Karatium: Alloys are a new family of alloys containing a percentage of gold and have been formulated in response to industry demand for less expensive metals. They are available in Yellow which contains 20% gold, Pink and White options which contain 10% gold as well as a sterling silver alloy which contains 2.5% gold. Although Karatium alloys polish to a high luster much like traditional karat gold alloys, they can be priced considerably less than 10kt gold and are an attractive alternative to gold filled products since they are a true “Alloy” and not a clad product with a base metal layer making up the majority of your jewelry. Karatium alloys also have the advantage over gold filled that the gold layer will never wear off. Karatium alloys are formulated to work well for all jewelry applications and can be cast, formed and fabricated just like karat gold alloys. All Karatium metal jewelry supplies have been formulated for optimum tarnish resistance. These qualities make Karatium a jewelry making material to investigate and experiment with.

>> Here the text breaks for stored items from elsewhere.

lemma map_digitChar_inj : ∀ (l1 l2 : List Nat), (∀ x ∈ l1, x < 10) → (∀ x ∈ l2, x < 10) →
    l1.map Nat.digitChar = l2.map Nat.digitChar → l1 = l2 := by
  intro l1
  induction l1 with
  | nil => intro l2 _ _ h; cases l2 <;> simp_all
  | cons a t ih =>
    intro l2 h1 h2 h
    cases l2 with
    | nil => simp_all
    | cons b t2 =>
      simp only [List.map_cons, List.cons.injEq] at h
      have := digitChar_inj a b (h1 a (by simp)) (h2 b (by simp)) h.1
      have := ih t2 (fun x hx => h1 x (by simp [hx])) (fun x hx => h2 x (by simp [hx])) h.2
      simp_all

lemma toDigitsCore_rep : ∀ (f n : Nat) (ds : List Char), n < f →
    Nat.toDigitsCore 10 f n ds =
      (if n = 0 then ['0'] else ((Nat.digits 10 n).map Nat.digitChar).reverse) ++ ds := by
  intro f
  induction f with
  | zero => omega
  | succ f ih =>
    intro n ds hn
    by_cases h0 : n / 10 = 0
    · have hlt : n < 10 := by omega
      simp only [Nat.toDigitsCore, h0, if_true]
      by_cases hz : n = 0
      · subst hz; simp [Nat.digitChar]
      · have : Nat.digits 10 n = [n] := by
          rw [Nat.digits_def' (by norm_num) (Nat.pos_of_ne_zero hz), h0]
          simp [Nat.mod_eq_of_lt hlt]
        simp [hz, this, Nat.mod_eq_of_lt hlt]
    · have hpos : 0 < n := Nat.pos_of_ne_zero (fun h => h0 (by simp [h]))
      have hrec : n / 10 < f := by
        have := Nat.div_lt_self hpos (by norm_num : (1:Nat) < 10)
        omega
      simp only [Nat.toDigitsCore, h0, if_false]
      rw [ih (n / 10) (Nat.digitChar (n % 10) :: ds) hrec]
      have hne : n ≠ 0 := by omega
      rw [Nat.digits_def' (by norm_num : (1:Nat) < 10) hpos]
      simp [hne, h0]

lemma toDigits_inj (a b : Nat) (h : Nat.toDigits 10 a = Nat.toDigits 10 b) : a = b := by
  unfold Nat.toDigits at h
  rw [toDigitsCore_rep (a + 1) a [] (by omega), toDigitsCore_rep (b + 1) b [] (by omega)] at h
  simp only [List.append_nil] at h
  by_cases ha : a = 0 <;> by_cases hb : b = 0
  · omega
  · exfalso
    simp only [ha, if_true, hb, if_false] at h
    have : Nat.digits 10 b = [0] := by
      have := map_digitChar_inj [0] (Nat.digits 10 b) (by simp)
        (fun x hx => Nat.digits_lt_base (by norm_num) hx)
        (by simpa [Nat.digitChar] using congrArg List.reverse h)
      exact this.symm
    have h2 := Nat.ofDigits_digits 10 b
    rw [this] at h2
    exact hb (by simpa using h2.symm)
  · exfalso
    simp only [ha, if_false, hb, if_true] at h
    have : Nat.digits 10 a = [0] := by
      have := map_digitChar_inj [0] (Nat.digits 10 a) (by simp)
        (fun x hx => Nat.digits_lt_base (by norm_num) hx)
        (by simpa [Nat.digitChar] using (congrArg List.reverse h).symm)
      exact this.symm
    have h2 := Nat.ofDigits_digits 10 a
    rw [this] at h2
    exact ha (by simpa using h2.symm)
  · simp only [ha, hb, if_false] at h
    have := map_digitChar_inj (Nat.digits 10 a) (Nat.digits 10 b)
      (fun x hx => Nat.digits_lt_base (by norm_num) hx)
      (fun x hx => Nat.digits_lt_base (by norm_num) hx)
      (by simpa using congrArg List.reverse h)
    calc a = Nat.ofDigits 10 (Nat.digits 10 a) := (Nat.ofDigits_digits 10 a).symm
    _ = Nat.ofDigits 10 (Nat.digits 10 b) := by rw [this]
    _ = b := Nat.ofDigits_digits 10 b

lemma toStr_inj_nonneg (a b : Int) (ha : 0 ≤ a) (hb : 0 ≤ b)
    (h : PySem.Int.toStr a = PySem.Int.toStr b) : a = b := by
  have h' : PySem.Int.toChars a = PySem.Int.toChars b := by
    have := congrArg String.toList h
    simpa [PySem.Int.toStr, String.toList_ofList] using this
  simp only [PySem.Int.toChars, if_neg (by omega : ¬ a < 0), if_neg (by omega : ¬ b < 0)] at h'
  have := toDigits_inj a.toNat b.toNat h'
  omega

-- the invariant tying A's dict to the stack run's (opens, stack, match) after `b` characters
def GDInv (D : PySem.Dict String (Option Int)) (opens stack : List Int)
    (m : PySem.Dict Int Int) (b : Int) : Prop :=
  D.items = opens.map (fun j => (PySem.Int.toStr j, m.get? j))
  ∧ stack.reverse = opens.filter (fun j => (m.get? j).isNone)
  ∧ opens.Pairwise (· < ·)
  ∧ (∀ j ∈ opens, 0 ≤ j ∧ j < b)
  ∧ (∀ k v, m.get? k = some v → k ∈ opens)

-- balance of the remaining suffix relative to the current stack depth
def GDBal (d : Nat) (cs : List Char) : Prop :=
  ∀ n : Nat, (cs.take n).count ']' ≤ d + (cs.take n).count '['

lemma rangeA (cs : List Char) : ∀ (k s : Nat) (D : PySem.Dict String (Option Int)),
    s + k = cs.length →
    (PySem.List.pyRange (s : Int) (cs.length : Int) 1).foldl
      (fun D i => match PySem.List.pyGet? cs i with
        | some c => getDictStep D i c
        | none => D) D
    = (PySem.List.enumerate (cs.drop s) (s : Int)).foldl
        (fun D p => getDictStep D p.1 p.2) D := by
  intro k
  induction k with
  | zero =>
    intro s D h
    rw [PySem.List.pyRange_one_eq_nil (by omega)]
    rw [List.drop_of_length_le (by omega)]
    simp [PySem.List.enumerate]
  | succ k ih =>
    intro s D h
    have hs : s < cs.length := by omega
    rw [PySem.List.pyRange_one_cons (by exact_mod_cast hs)]
    rw [List.drop_eq_getElem_cons hs, PySem.List.enumerate_cons]
    simp only [List.foldl_cons, PySem.List.pyGet?_natCast]
    rw [List.getElem?_eq_getElem hs]
    have : ((s : Int) + 1) = ((s + 1 : Nat) : Int) := by push_cast; ring
    rw [this, ih (s + 1) _ (by omega)]

lemma mainInv : ∀ (cs : List Char) (s : Nat) D opens stack m,
    GDInv D opens stack m (s : Int) →
    GDBal stack.length cs →
    ((PySem.List.enumerate cs (s : Int)).foldl (fun D p => getDictStep D p.1 p.2) D).items
      = (let r := (PySem.List.enumerate cs (s : Int)).foldl stackStep (opens, stack, m)
         r.1.map (fun j => (PySem.Int.toStr j, r.2.2.get? j))) := by
  intro cs
  induction cs with
  | nil =>
    intro s D opens stack m hInv _
    simpa [PySem.List.enumerate] using hInv.1
  | cons c cs ih =>
    intro s D opens stack m hInv hBal
    obtain ⟨h1, h2, h3, h4, h5⟩ := hInv
    have hnodup : opens.Nodup := h3.imp (fun h => ne_of_lt h)
    have hcast : ((s : Int) + 1) = ((s + 1 : Nat) : Int) := by push_cast; ring
    rw [PySem.List.enumerate_cons]
    simp only [List.foldl_cons]
    by_cases hc1 : c = '['
    · -- push
      subst hc1
      have hfresh : ¬ ((PySem.Int.toStr (s : Int)) ∈ D.keys) := by
        simp only [PySem.Dict.keys, h1, List.map_map]
        intro hmem
        obtain ⟨j, hj, hje⟩ := List.mem_map.mp hmem
        have h0j : (0:Int) ≤ j := (h4 j hj).1
        have := toStr_inj_nonneg j (s : Int) h0j (by positivity) hje
        have := (h4 j hj).2
        omega
      have hcont : D.contains (PySem.Int.toStr (s : Int)) = false := by
        rcases Bool.eq_false_or_eq_true (D.contains (PySem.Int.toStr (s : Int))) with h | h
        · exact absurd ((PySem.Dict.contains_iff_mem_keys D _).mp h) hfresh
        · exact h
      have hms : m.get? (s : Int) = none := by
        cases hmv : m.get? (s : Int) with
        | none => rfl
        | some v =>
          have := h5 _ _ hmv
          have := (h4 _ this).2
          omega
      have hstepA : getDictStep D (s : Int) '[' = D.insert (PySem.Int.toStr (s : Int)) none := by
        simp [getDictStep]
      have hstepB : stackStep (opens, stack, m) ((s : Int), '[') =
          (opens ++ [(s : Int)], (s : Int) :: stack, m) := by
        simp [stackStep]
      rw [hstepA, hstepB, hcast]
      apply ih
      · refine ⟨?_, ?_, ?_, ?_, ?_⟩
        · rw [PySem.Dict.items_insert_of_not_contains D _ hcont, h1, List.map_append]
          simp [hms]
        · simp only [List.reverse_cons, List.filter_append, h2]
          simp [hms]
        · refine List.pairwise_append.mpr ⟨h3, by simp, ?_⟩
          intro j hj j' hj'
          simp only [List.mem_singleton] at hj'
          subst hj'
          exact (h4 j hj).2
        · intro j hj
          rcases List.mem_append.mp hj with h | h
          · have := h4 j h; push_cast; omega
          · simp only [List.mem_singleton] at h; subst h; push_cast; omega
        · intro k v hk
          exact List.mem_append_left _ (h5 k v hk)
      · intro n
        have := hBal (n + 1)
        simp [List.take_succ_cons] at this
        simp only [List.length_cons]
        omega
    · by_cases hc2 : c = ']'
      · -- pop
        subst hc2
        have hne : stack ≠ [] := by
          intro hnil
          have := hBal 1
          simp [hnil] at this
        obtain ⟨t, rest, rfl⟩ : ∃ t rest, stack = t :: rest := by
          cases stack with
          | nil => exact absurd rfl hne
          | cons t rest => exact ⟨t, rest, rfl⟩
        have ht_mem : t ∈ opens := by
          have : t ∈ (t :: rest).reverse := by simp
          rw [h2] at this
          exact (List.mem_filter.mp this).1
        have h0t : (0:Int) ≤ t := (h4 t ht_mem).1
        -- A's comprehension is the stack (as strings), last element = toStr t
        have hflt : (D.items.filter (fun kv => kv.2.isNone)).map (fun kv => kv.1)
            = rest.reverse.map PySem.Int.toStr ++ [PySem.Int.toStr t] := by
          rw [h1, List.filter_map]
          have : ((fun kv : String × Option Int => kv.2.isNone) ∘
              (fun j => (PySem.Int.toStr j, m.get? j))) = fun j => (m.get? j).isNone := rfl
          rw [this, ← h2]
          simp [List.map_map, Function.comp_def]
        have hstepA : getDictStep D (s : Int) ']'
            = D.insert (PySem.Int.toStr t) (some (s : Int)) := by
          simp [getDictStep, hflt, PySem.List.pyGet?_neg_one_append_singleton]
        have hstepB : stackStep (opens, t :: rest, m) ((s : Int), ']') =
            (opens, rest, m.insert t (s : Int)) := by
          simp [stackStep]
        have hcont : D.contains (PySem.Int.toStr t) = true := by
          apply (PySem.Dict.contains_iff_mem_keys D _).mpr
          simp only [PySem.Dict.keys, h1, List.map_map]
          exact List.mem_map.mpr ⟨t, ht_mem, rfl⟩
        have hstack_nodup : (t :: rest).Nodup := by
          apply List.nodup_reverse.mp
          rw [h2]
          exact hnodup.filter _
        have ht_rest : t ∉ rest := by
          simp only [List.nodup_cons] at hstack_nodup
          exact hstack_nodup.1
        have hitems : (D.insert (PySem.Int.toStr t) (some (s : Int))).items
            = opens.map (fun j => (PySem.Int.toStr j, (m.insert t (s : Int)).get? j)) := by
          rw [PySem.Dict.items_insert_of_contains D _ hcont, h1, List.map_map]
          apply List.map_congr_left
          intro j hj
          simp only [Function.comp_def]
          by_cases hjt : j = t
          · subst hjt
            simp [PySem.Dict.get?_insert_self]
          · have : PySem.Int.toStr j ≠ PySem.Int.toStr t := by
              intro he
              exact hjt (toStr_inj_nonneg j t (h4 j hj).1 h0t he)
            simp only [beq_iff_eq, if_neg this]
            rw [PySem.Dict.get?_insert_of_ne m _ hjt]
        rw [hstepA, hstepB, hcast]
        apply ih
        · refine ⟨hitems, ?_, h3, ?_, ?_⟩
          · have hg' : ∀ j ∈ opens, ((m.insert t (s : Int)).get? j).isNone
                = ((!(j == t)) && (m.get? j).isNone) := by
              intro j hj
              by_cases hjt : j = t
              · subst hjt; simp [PySem.Dict.get?_insert_self]
              · rw [PySem.Dict.get?_insert_of_ne m _ hjt]
                simp [hjt]
            rw [List.filter_congr hg', ← List.filter_filter, ← h2]
            simp only [List.reverse_cons, List.filter_append]
            have : ∀ x ∈ rest.reverse, (!(x == t)) = true := by
              intro x hx
              simp only [List.mem_reverse] at hx
              have hxt : x ≠ t := fun h => ht_rest (h ▸ hx)
              simp [hxt]
            rw [List.filter_eq_self.mpr this]
            simp
          · intro j hj
            have := h4 j hj; push_cast; omega
          · intro k v hk
            by_cases hkt : k = t
            · subst hkt; exact ht_mem
            · rw [PySem.Dict.get?_insert_of_ne m _ hkt] at hk
              exact h5 k v hk
        · intro n
          have := hBal (n + 1)
          simp [List.take_succ_cons] at this
          omega
      · -- other character: both states unchanged
        have hstepA : getDictStep D (s : Int) c = D := by
          simp [getDictStep, hc1, hc2]
        have hstepB : stackStep (opens, stack, m) ((s : Int), c) = (opens, stack, m) := by
          simp [stackStep, hc1, hc2]
        rw [hstepA, hstepB, hcast]
        apply ih
        · refine ⟨h1, h2, h3, ?_, h5⟩
          intro j hj
          have := h4 j hj; push_cast; omega
        · intro n
          have := hBal (n + 1)
          simp [List.take_succ_cons, hc1, hc2] at this
          omega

Stainless Steel: Has recently gained in popularity as a jewelry making material, Stainless steel was developed in the 19th Century and is a combination of iron-carbon alloy. It has been used in tools, structures and manufacturing. Jewelry artists have recently started using it because its resistance to Its attractive grey color, strength and low cost, has made stainless steel a good alternative metal for making jewelry.

Titanium: Titanium is probably the strongest available. It is an industrial metal that has been recently introduce into the jewelry industry. Titanium has an attractive gray tone and gives jewelry a modern look. It is corrosion, tarnish and discoloration resistant. Titanium can be fabricated into different designs and has become a great alternative for wedding and engagement rings.

Tungsten: Also called wolfram, is formed from super dense alloys and is used in products ranging from golf club heads to weapons. This metal is as strong as steel and about twice the weight, making this metal almost wear proof and a perfect alternative for jewelry making.

Palladium: Is a lustrous silvery white jewelry making material used in electronics, jewelry, and certain other industries. Palladium is considered to be a precious metal. With its bright color and durable nature is the perfect metal to use for wedding jewelry which is expected to keep its appearance for decades.

Bronze: An early copper alloy; so early, in fact, that an entire era – the Bronze Age – was named for it. Bronze was used for making bracelets, ankles, and earrings, and beaded necklaces. Bronze is gaining in popularity because of its color and the easiness to create interesting textures.

Brass: Combine copper with zinc and you see the golden luster of brass. Brass is a malleable, and has a high-luster, that gives it the appearance of gold. Bronze was used primarily to create functional items such as door knobs and picture frames. Brass has now gained in popularity as a metal amongst jewelry designers

Some of the metals, such as, bronze, copper and silver can be etched by using a prepared solution of ferric chloride which also contains hydrochloric acid. This process allows you to create unique textures and designs. Make sure you follow instructions when etching any of these three metals and that you dispose of the solution properly.

Alpaca (Alpacca): Not to be confused with the animal, alpaca is a relatively new metal jewelry making supply, predominantly made of copper alloyed with nickel, zinc, and tin. The reduced expense of alpaca makes it a natural jewelry making material substitute for silver in fashion jewelry.

Pewter: As copper alloyed with tin became bronze, tin alloyed with copper and lead resulted in pewter. Pewter was mostly used in the manufacturing of tableware as well as being a base metal often used for rings and pendants. When polished to a high luster, pewter approaches the elegant sheen of fine silver.